Fecha: 16 de Febrero de 2007

Tribunal: AP A Coruña

Ponente: GOMEZ REY, JOSE

Nº de sentencia: 50/2007

Núm. Cendoj: 15078370062007100087

Núm. Ecli: ES:APC:2007:452

Resumen:
MATERIAS NO ESPECIFICADAS

Encabezamiento

AUD.PROVINCIAL SECCION N. 6

LA CORUÑA/A CORUÑA

SENTENCIA: 00050/2007

Rollo: RECURSO DE APELACION 0000352 /2005

Ilmo/s. Sr/es. Magistrado/s:

D. ANGEL PANTIN REIGADA -PRESIDENTE-

D. JOSÉ RAMÓN SANCHEZ HERRERO

D. JOSÉ GÓMEZ REY

SENTENCIA NUM. 50/07

En SANTIAGO DE COMPOSTELA (LA CORUÑA/A CORUÑA), a dieciséis de Febrero de dos mil siete.
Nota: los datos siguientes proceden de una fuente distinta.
-- pv_equiv track=rewrite | github.com/ct2034/miriam | planner/cbs_ext_test.py | has_vortex_collision
-- ===== SOURCE A (Python) =====
-- from functools import reduce
--
-- def has_vortex_collision(paths):
--     vortexes = {}
--     for agent_paths in paths:
--         if len(agent_paths) > 1:
--             path = reduce(lambda a, b: a + b, agent_paths)
--         else:
--             path = agent_paths[0]
--         for i in range(len(path)):
--             vortex = path[i][:2]
--             t = path[i][2]
--             if t in vortexes.keys():
--                 if vortex in vortexes[t]:
--                     return True
--                 else:
--                     vortexes[t].append(vortex)
--             else:
--                 vortexes[t] = []
--                 vortexes[t].append(vortex)
--     return False
-- ===== SOURCE B (Python) =====
-- def has_vortex_collision(paths):
--     # Build the full list of (x, y, t) collision keys first, then make one
--     # separate decision pass: a collision means some key occurs twice.
--     keys = []
--     for agent_paths in paths:
--         for path in agent_paths:
--             for point in path:
--                 keys.append((point[0], point[1], point[2]))
--     return len(set(keys)) < len(keys)
-- ===== Notes on version B (the rewrite author's own statement) =====
-- stated objective: simpler
-- what changed: Instead of interleaving a dict-of-lists per time step with an early return inside the scan, B first flattens all agents' points into one list of (x,y,t) keys and then decides collision in a single separate pass by comparing len(set(keys)) with len(keys).
import Mathlib
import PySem

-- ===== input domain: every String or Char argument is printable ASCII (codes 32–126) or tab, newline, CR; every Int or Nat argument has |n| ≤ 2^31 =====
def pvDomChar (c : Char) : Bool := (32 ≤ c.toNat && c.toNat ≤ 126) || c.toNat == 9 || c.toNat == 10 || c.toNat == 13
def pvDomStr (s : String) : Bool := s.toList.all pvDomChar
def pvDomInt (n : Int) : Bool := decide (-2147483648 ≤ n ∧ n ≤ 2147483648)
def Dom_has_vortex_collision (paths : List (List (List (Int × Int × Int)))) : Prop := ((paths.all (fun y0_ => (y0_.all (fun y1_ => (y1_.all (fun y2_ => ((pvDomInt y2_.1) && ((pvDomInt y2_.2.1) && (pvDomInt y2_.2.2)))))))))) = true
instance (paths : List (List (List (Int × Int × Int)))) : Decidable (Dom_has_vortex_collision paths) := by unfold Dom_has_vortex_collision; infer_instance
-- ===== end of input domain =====

-- B flattens all points into one key list and decides collision in a separate
-- set-size pass, instead of A's interleaved dict-of-lists scan with early return (objective: simpler).

-- ===== PORT A =====
-- inner loop 'for i in range(len(path)): …' with the early 'return True' modelled
-- as 'none'; 'some d' carries the updated 'vortexes' dict to the next iteration
def pvAInner : List (Int × Int × Int) → PySem.Dict Int (List (Int × Int)) →
    Option (PySem.Dict Int (List (Int × Int)))
  | [], d => some d
  | p :: rest, d =>
    let vortex : Int × Int := (p.1, p.2.1)     -- path[i][:2]
    let t : Int := p.2.2                        -- path[i][2]
    match d.get? t with                         -- t in vortexes.keys()
    | some l =>
        if vortex ∈ l then none                 -- return True
        else pvAInner rest (d.insert t (l ++ [vortex]))   -- vortexes[t].append(vortex)
    | none => pvAInner rest (d.insert t [vortex])          -- vortexes[t] = []; append

-- outer loop 'for agent_paths in paths'
def pvAOuter : List (List (List (Int × Int × Int))) → PySem.Dict Int (List (Int × Int)) → Bool
  | [], _ => false
  | agent :: rest, d =>
    let path : List (Int × Int × Int) :=
      if agent.length > 1 then
        agent.tail.foldl (· ++ ·) (agent.headD [])   -- reduce(lambda a, b: a + b, agent_paths)
      else
        (PySem.List.pyGet? agent 0).getD []          -- agent_paths[0]; IndexError (agent = []) excluded by Pre_
    match pvAInner path d with
    | none => true
    | some d' => pvAOuter rest d'

def has_vortex_collision (paths : List (List (List (Int × Int × Int)))) : Bool :=
  pvAOuter paths PySem.Dict.empty

-- ===== PORT B =====
def has_vortex_collision_alt (paths : List (List (List (Int × Int × Int)))) : Bool :=
  let keys : List (Int × Int × Int) :=
    paths.flatMap (fun agent => agent.flatMap (fun path => path.map (fun p => (p.1, p.2.1, p.2.2))))
  decide ((PySem.Set.ofList keys).length < keys.length)

-- ===== PRECONDITION & SPEC =====
-- A raises IndexError when some agent's segment list is empty (agent_paths[0] on []); exactly those inputs are excluded.
def Pre_has_vortex_collision (paths : List (List (List (Int × Int × Int)))) : Prop :=
  ∀ agent ∈ paths, agent ≠ []
instance (paths : List (List (List (Int × Int × Int)))) : Decidable (Pre_has_vortex_collision paths) := by unfold Pre_has_vortex_collision; infer_instance
def pvWitness_has_vortex_collision : (List (List (List (Int × Int × Int)))) := [[[(0, 0, 0)]]]

def Spec_has_vortex_collision (paths : List (List (List (Int × Int × Int)))) (out : Bool) : Prop := out = has_vortex_collision_alt paths
instance (paths : List (List (List (Int × Int × Int)))) (out : Bool) : Decidable (Spec_has_vortex_collision paths out) := by unfold Spec_has_vortex_collision; infer_instance

-- ===== CLAIM (what is proved, stated in full; the proofs are below) =====
def Claim_equal_has_vortex_collision : Prop := ∀ (paths : List (List (List (Int × Int × Int)))), Dom_has_vortex_collision paths → Pre_has_vortex_collision paths → Spec_has_vortex_collision paths (has_vortex_collision paths)
-- ===== LEMMAS AND PROOFS =====

-- 'a key was already seen at its time step', read off the dict
def pvSeen (d : PySem.Dict Int (List (Int × Int))) (p : Int × Int × Int) : Prop :=
  match d.get? p.2.2 with
  | some l => (p.1, p.2.1) ∈ l
  | none => False

-- the dict update performed for one non-colliding key
def pvStep (d : PySem.Dict Int (List (Int × Int))) (p : Int × Int × Int) :
    PySem.Dict Int (List (Int × Int)) :=
  match d.get? p.2.2 with
  | some l => d.insert p.2.2 (l ++ [(p.1, p.2.1)])
  | none => d.insert p.2.2 [(p.1, p.2.1)]

lemma pvSeen_step (d : PySem.Dict Int (List (Int × Int))) (q p : Int × Int × Int) :
    pvSeen (pvStep d q) p ↔ pvSeen d p ∨ p = q := by
  have hpq : p = q ↔ (p.2.2 = q.2.2 ∧ (p.1, p.2.1) = (q.1, q.2.1)) := by
    constructor
    · rintro rfl; exact ⟨rfl, rfl⟩
    · rintro ⟨h1, h2⟩
      obtain ⟨pa, pb, pc⟩ := p; obtain ⟨qa, qb, qc⟩ := q
      simp_all
  unfold pvStep
  by_cases ht : p.2.2 = q.2.2
  · cases hg : d.get? q.2.2 with
    | some l =>
        simp only [hg, pvSeen, ht, PySem.Dict.get?_insert_self, List.mem_append,
          List.mem_singleton, hpq]
        tauto
    | none =>
        have : pvSeen d p ↔ False := by unfold pvSeen; rw [ht, hg]
        simp only [hg, pvSeen, ht, PySem.Dict.get?_insert_self, List.mem_singleton, hpq]
        tauto
  · have hne : p = q → False := fun h => ht (by rw [h])
    cases hg : d.get? q.2.2 with
    | some l =>
        simp only [pvSeen, PySem.Dict.get?_insert_of_ne d _ ht]
        tauto
    | none =>
        simp only [pvSeen, PySem.Dict.get?_insert_of_ne d _ ht]
        tauto

-- characterisation of the inner scan: it returns 'none' (Python's 'return True')
-- iff the key list has an internal duplicate or repeats something already in d
lemma pvAInner_none_iff (keys : List (Int × Int × Int)) :
    ∀ d, pvAInner keys d = none ↔ ¬ (keys.Nodup ∧ ∀ p ∈ keys, ¬ pvSeen d p) := by
  induction keys with
  | nil => intro d; simp [pvAInner]
  | cons p rest ih =>
    intro d
    by_cases hs : pvSeen d p
    · have : pvAInner (p :: rest) d = none := by
        unfold pvAInner
        revert hs; unfold pvSeen
        cases hg : d.get? p.2.2 with
        | some l => intro hs; simp_all
        | none => intro hs; simp_all
      simp only [this, true_iff]
      intro ⟨_, hall⟩; exact hall p (List.mem_cons_self) hs
    · have hstep : pvAInner (p :: rest) d = pvAInner rest (pvStep d p) := by
        unfold pvAInner pvStep
        revert hs; unfold pvSeen
        cases hg : d.get? p.2.2 with
        | some l => intro hs; simp_all; exact pvAInner.eq_def _ _
        | none => intro hs; simp_all; exact pvAInner.eq_def _ _
      rw [hstep, ih (pvStep d p)]
      constructor
      · intro h hc
        obtain ⟨hnd, hall⟩ := hc
        apply h
        refine ⟨(List.nodup_cons.mp hnd).2, fun q hq hsq => ?_⟩
        rcases (pvSeen_step d p q).mp hsq with h1 | h1
        · exact hall q (List.mem_cons_of_mem _ hq) h1
        · exact (List.nodup_cons.mp hnd).1 (h1 ▸ hq)
      · intro h hc
        obtain ⟨hnd, hall⟩ := hc
        apply h
        constructor
        · rw [List.nodup_cons]
          refine ⟨fun hmem => ?_, hnd⟩
          exact hall p hmem ((pvSeen_step d p p).mpr (Or.inr rfl))
        · intro q hq hsq
          rcases List.mem_cons.mp hq with rfl | hq'
          · exact hs hsq
          · exact hall q hq' ((pvSeen_step d p q).mpr (Or.inl hsq))

-- the inner scan over a concatenation is the scan over the first part bound to the second
lemma pvAInner_append (xs ys : List (Int × Int × Int)) :
    ∀ d, pvAInner (xs ++ ys) d = (pvAInner xs d).bind (fun d' => pvAInner ys d') := by
  induction xs with
  | nil => intro d; simp [pvAInner]
  | cons p rest ih =>
    intro d
    show pvAInner (p :: (rest ++ ys)) d = _
    simp only [pvAInner]
    cases hg : d.get? p.2.2 with
    | some l =>
        by_cases hv : (p.1, p.2.1) ∈ l
        · simp [hv]
        · simp only [hv, if_false]; exact ih _
    | none => exact ih _

-- the per-agent 'path' A computes equals the agent's flattened segment list (agent ≠ [])
lemma pvFoldl_append (l : List (List (Int × Int × Int))) :
    ∀ a : List (Int × Int × Int), l.foldl (· ++ ·) a = a ++ l.flatten := by
  induction l with
  | nil => intro a; simp
  | cons x rest ih => intro a; simp [List.foldl_cons, ih, List.append_assoc]

lemma pvPath_eq_flatten (agent : List (List (Int × Int × Int))) (h : agent ≠ []) :
    (if agent.length > 1 then agent.tail.foldl (· ++ ·) (agent.headD [])
     else (PySem.List.pyGet? agent 0).getD []) = agent.flatten := by
  cases agent with
  | nil => exact absurd rfl h
  | cons s rest =>
    cases rest with
    | nil => simp [PySem.List.pyGet?, PySem.List.pyIdx?]
    | cons s2 rest2 =>
      have : (s :: s2 :: rest2).length > 1 := by simp
      rw [if_pos this]
      simp [pvFoldl_append]

-- the outer loop equals the inner scan over all agents' flattened points
lemma pvAOuter_eq (paths : List (List (List (Int × Int × Int)))) :
    ∀ d, (∀ agent ∈ paths, agent ≠ []) →
      pvAOuter paths d = (pvAInner (paths.flatMap List.flatten) d).isNone := by
  induction paths with
  | nil => intro d _; simp [pvAOuter, pvAInner]
  | cons agent rest ih =>
    intro d hpre
    have hagent : agent ≠ [] := hpre agent (List.mem_cons_self)
    show pvAOuter (agent :: rest) d = _
    unfold pvAOuter
    rw [pvPath_eq_flatten agent hagent]
    rw [List.flatMap_cons, pvAInner_append]
    cases hg : pvAInner agent.flatten d with
    | none => simp [hg]
    | some d' =>
        simp only [hg, Option.bind_some]
        exact ih d' (fun a ha => hpre a (List.mem_cons_of_mem _ ha))

-- pvSeen on the empty dict is always false
lemma pvSeen_empty (p : Int × Int × Int) : ¬ pvSeen PySem.Dict.empty p := by
  unfold pvSeen
  simp [PySem.Dict.get?_empty]

-- B's set-size test decides exactly Nodup
lemma pvOfList_sublist {α : Type} [BEq α] [LawfulBEq α] (xs : List α) :
    (PySem.Set.ofList xs).Sublist xs := by
  induction xs with
  | nil => simp [PySem.Set.ofList]
  | cons x rest ih =>
    rw [PySem.Set.ofList_cons]
    exact List.Sublist.cons₂ x ((List.filter_sublist).trans ih)

lemma pvSetSize_lt_iff {α : Type} [BEq α] [LawfulBEq α] (xs : List α) :
    (PySem.Set.ofList xs).length < xs.length ↔ ¬ xs.Nodup := by
  constructor
  · intro hlt hnd
    rw [PySem.Set.ofList_eq_self_of_nodup xs hnd] at hlt
    omega
  · intro hnd
    rcases Nat.lt_or_ge (PySem.Set.ofList xs).length xs.length with h | h
    · exact h
    · exfalso
      have hle := List.Sublist.length_le (pvOfList_sublist xs)
      have heq : (PySem.Set.ofList xs).length = xs.length := by omega
      have := List.Sublist.eq_of_length (pvOfList_sublist xs) heq
      exact hnd (this ▸ PySem.Set.nodup_ofList xs)

-- B's key list is the same flattened point list
lemma pvKeys_eq (paths : List (List (List (Int × Int × Int)))) :
    paths.flatMap (fun agent => agent.flatMap (fun path => path.map (fun p => (p.1, p.2.1, p.2.2))))
      = paths.flatMap List.flatten := by
  have h1 : (fun p : Int × Int × Int => (p.1, p.2.1, p.2.2)) = id := rfl
  simp [h1, List.flatMap]

-- ===== VERDICT (by name: the statement is the Claim_ definition above) =====
-- combine: the whole scan from the empty dict answers 'is there a duplicate key'
lemma pvFinal (keys : List (Int × Int × Int)) :
    (pvAInner keys PySem.Dict.empty).isNone = decide ((PySem.Set.ofList keys).length < keys.length) := by
  have h1 : pvAInner keys PySem.Dict.empty = none ↔ ¬ keys.Nodup := by
    rw [pvAInner_none_iff]
    constructor
    · intro h hnd; exact h ⟨hnd, fun p _ => pvSeen_empty p⟩
    · intro h hc; exact h hc.1
  by_cases hnd : keys.Nodup
  · have hne : pvAInner keys PySem.Dict.empty ≠ none := fun hn => (h1.mp hn) hnd
    cases hg : pvAInner keys PySem.Dict.empty with
    | none => exact absurd hg hne
    | some d' => simp [pvSetSize_lt_iff, hnd]
  · rw [h1.mpr hnd]
    simp [pvSetSize_lt_iff, hnd]

theorem has_vortex_collision_spec : Claim_equal_has_vortex_collision := by
  intro paths _ hpre
  unfold Spec_has_vortex_collision has_vortex_collision has_vortex_collision_alt
  simp only [pvKeys_eq, pvAOuter_eq paths PySem.Dict.empty hpre, pvFinal]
VISTO en grado de apelación ante esta Sección 006 de la Audiencia Provincial de LA CORUÑA/A CORUÑA, los Autos de PROCEDIMIENTO ORDINARIO 0000008/2003, procedentes del JDO. 1A. INST. E INSTRUCCION N. 1 de SANTIAGO DE COMPOSTELA (ACTUALMENTE JDO. DE 1ª INSTANCIA Nº 1), a los que ha correspondido el Rollo 0000352/2005, en los que aparece como parte apelante D. Ricardo representado por el procurador D. MANUEL MERELLES PEREZ, y como apelado D. Susana representada por el procurador Dª SOLEDAD SANCHEZ SILVA; y siendo Magistrado Ponente el Ilmo. Sr. D. JOSÉ GÓMEZ REY, quien expresa el parecer de la Sala, procede formular los siguientes Antecedentes de Hecho, Fundamentos de Derecho y Fallo.

Antecedentes

PRIMERO.- Seguido el juicio por sus trámites legales ante el JDO. 1A. INST. E INSTRUCCION N. 1 de SANTIAGO DE COMPOSTELA (ACTUALMENTE JDO. 1ª INSTANCIA Nº 1), por el mismo se dictó sentencia con fecha 16/3/05 , cuyo Fallo es del tenor literal siguiente: "Que desestimando la demanda promovida por el procurador Sr. Merelles Pérez, en nombre y representación de D. Ricardo , contra Dª Susana , debo absolver y absuelvo a la precitada demandada de los pedimentos efectuados en su contra, con imposición de las costas causadas a la parte actora. "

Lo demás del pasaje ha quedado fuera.